Jandilla pone el broche a los encierros de San Fermín con una carrera vibrante y de máxima tensión
Los toros de Jandilla protagonizaron este martes el octavo y último encierro de los Sanfermines 2026, cerrando el ciclo con una carrera marcada por la velocidad, el peligro y varios momentos de enorme tensión que mantuvieron en vilo a corredores y espectadores desde el inicio hasta la entrada en la plaza.

Rubén Sánchez
Coordinador

Como es tradición, a las ocho de la mañana se abrieron los corrales de Santo Domingo tras el canto a San Fermín. La manada tomó pronto la cabeza del recorrido, avanzando a gran ritmo por las calles del casco viejo de Pamplona y confirmando la fama de una ganadería que históricamente ha destacado por la rapidez y el riesgo que imprime a sus encierros.
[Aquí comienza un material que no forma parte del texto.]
theorem bloop_lt_iff (s t : String) : ∀ (fuel : Nat) (i j : Int), (i + 1).toNat ≤ fuel →
    -1 ≤ i → i < (s.toList.length : Int) → -1 ≤ j → j < (t.toList.length : Int) →
    (bloopB s t j i < 0 ↔
      fwdG ((s.toList.take (i + 1).toNat).reverse) ((t.toList.take (j + 1).toNat).reverse) = true) := by
  intro fuel
  induction fuel with
  | zero =>
      intro i j hf hi1 hi2 hj1 hj2
      have hi : i = -1 := by omega
      subst hi
      rw [bloopB, if_neg (by omega)]
      rw [show ((-1 : Int) + 1).toNat = 0 by omega]
      rw [List.take_zero, List.reverse_nil]
      rcases Int.lt_or_le j 0 with hj | hj
      · have : j = -1 := by omega
        subst this
        rw [show ((-1 : Int) + 1).toNat = 0 by omega]
        rw [List.take_zero, List.reverse_nil, fwdG_tnil]
        simp
      · obtain ⟨c, r, hc⟩ : ∃ c r, (t.toList.take (j + 1).toNat).reverse = c :: r := by
          cases hh : (t.toList.take (j + 1).toNat).reverse with
          | nil =>
              exfalso
              have hlen := congrArg List.length hh
              rw [List.length_reverse, List.length_take, List.length_nil] at hlen
              omega
          | cons c r => exact ⟨c, r, rfl⟩
        rw [hc, fwdG_nil_cons]
        simp only [Bool.false_eq_true, iff_false]
        omega
  | succ fuel ih =>
      intro i j hf hi1 hi2 hj1 hj2
      rcases Int.lt_or_le i 0 with hi | hi
      · have hieq : i = -1 := by omega
        subst hieq
        rw [bloopB, if_neg (by omega)]
        rw [show ((-1 : Int) + 1).toNat = 0 by omega]
        rw [List.take_zero, List.reverse_nil]
        rcases Int.lt_or_le j 0 with hj | hj
        · have : j = -1 := by omega
          subst this
          rw [show ((-1 : Int) + 1).toNat = 0 by omega]
          rw [List.take_zero, List.reverse_nil, fwdG_tnil]
          simp
        · obtain ⟨c, r, hc⟩ : ∃ c r, (t.toList.take (j + 1).toNat).reverse = c :: r := by
            cases hh : (t.toList.take (j + 1).toNat).reverse with
            | nil =>
                exfalso
                have hlen := congrArg List.length hh
                rw [List.length_reverse, List.length_take, List.length_nil] at hlen
                omega
            | cons c r => exact ⟨c, r, rfl⟩
          rw [hc, fwdG_nil_cons]
          simp only [Bool.false_eq_true, iff_false]
          omega
      · -- 0 ≤ i
        have hsrev : (s.toList.take (i + 1).toNat).reverse
            = s.toList[i.toNat] :: (s.toList.take i.toNat).reverse := by
          rw [show (i + 1).toNat = i.toNat + 1 by omega]
          exact take_succ_reverse _ _ (by omega)
        rcases Int.lt_or_le j 0 with hj | hj
        · have : j = -1 := by omega
          subst this
          rw [bloop_neg s t (fuel + 1) i (-1) hf (by omega)]
          rw [show ((-1 : Int) + 1).toNat = 0 by omega]
          rw [List.take_zero, List.reverse_nil, fwdG_tnil]
          simp
        · -- 0 ≤ j
          have htrev : (t.toList.take (j + 1).toNat).reverse
              = t.toList[j.toNat] :: (t.toList.take j.toNat).reverse := by
            rw [show (j + 1).toNat = j.toNat + 1 by omega]
            exact take_succ_reverse _ _ (by omega)
          have hgs : PySem.List.pyGetD s.toList i ' ' = s.toList[i.toNat] :=
            PySem.List.pyGetD_eq_getElem s.toList ' ' hi hi2
          have hgt : PySem.List.pyGetD t.toList j ' ' = t.toList[j.toNat] :=
            PySem.List.pyGetD_eq_getElem t.toList ' ' hj hj2
          by_cases hcc : s.toList[i.toNat] = t.toList[j.toNat]
          · rw [bloopB, if_pos hi, if_pos ⟨hj, by rw [hgs, hgt, hcc]⟩]
            rw [hsrev, htrev, fwdG_cons_eq _ _ hcc]
            have hmain := ih (i - 1) (j - 1) (by omega) (by omega) (by omega) (by omega) (by omega)
            rw [show ((i - 1) + 1).toNat = i.toNat by omega,
                show ((j - 1) + 1).toNat = j.toNat by omega] at hmain
            exact hmain
          · rw [bloopB, if_pos hi, if_neg (by
              intro hc
              exact hcc (by rw [← hgs, ← hgt]; exact hc.2))]
            rw [hsrev, htrev, fwdG_cons_ne _ _ hcc]
            rcases Int.lt_or_le i 1 with hi0 | hi1'
            · -- i = 0 : s side exhausted after this mismatch
              have : i = 0 := by omega
              subst this
              have hb : bloopB s t j (0 - 2) = j := by
                rw [bloopB, if_neg (by omega)]
              rw [hb]
              rw [show ((0 : Int).toNat) = 0 from rfl, List.take_zero, List.reverse_nil,
                  List.tail_nil, ← htrev]
              rw [htrev, fwdG_nil_cons]
              simp only [Bool.false_eq_true, iff_false]
              omega
            · -- i ≥ 1
              have hs2 : (s.toList.take i.toNat).reverse
                  = s.toList[(i - 1).toNat] :: (s.toList.take (i - 1).toNat).reverse := by
                rw [show i.toNat = (i - 1).toNat + 1 by omega]
                exact take_succ_reverse _ _ (by omega)
              rw [hs2, List.tail_cons, ← htrev]
              have hmain := ih (i - 2) j (by omega) (by omega) (by omega) (by omega) (by omega)
              rw [show ((i - 2) + 1).toNat = (i - 1).toNat by omega] at hmain
              exact hmain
Los momentos de mayor emoción llegaron cuando algunos astados buscaron a los corredores con varios derrotes y embestidas, provocando caídas y escenas de gran peligro, especialmente en los tramos más concurridos del recorrido. A pesar de que la manada mantuvo un ritmo muy vivo, la carrera exigió la máxima atención a los mozos, que tuvieron que multiplicar esfuerzos para evitar ser alcanzados por unos toros que no regalaron un solo metro.
La ganadería extremeña de Jandilla, que cumplía su vigésimo quinta participación en los Sanfermines, volvió a hacer honor a su reputación. Los ejemplares desplazados hasta Pamplona, de imponente presencia y variados pelajes, completaron un encierro que quedará entre los más intensos de la presente edición y sirvió para poner el punto final a los tradicionales recorridos matinales de las fiestas.
Concluido el encierro, los seis toros quedaron preparados para la corrida vespertina en la Plaza de Toros de Pamplona, donde serán lidiados por Juan Ortega, Andrés Roca Rey y Tomás Rufo, en el festejo que cerrará la Feria del Toro 2026 antes del tradicional “Pobre de Mí”, acto que pondrá fin oficialmente a las fiestas de San Fermín.
Con este último encierro se baja el telón a ocho intensas jornadas en las que miles de corredores volvieron a desafiar cada mañana el recorrido pamplonés, manteniendo viva una de las tradiciones más emblemáticas y universales de la tauromaquia.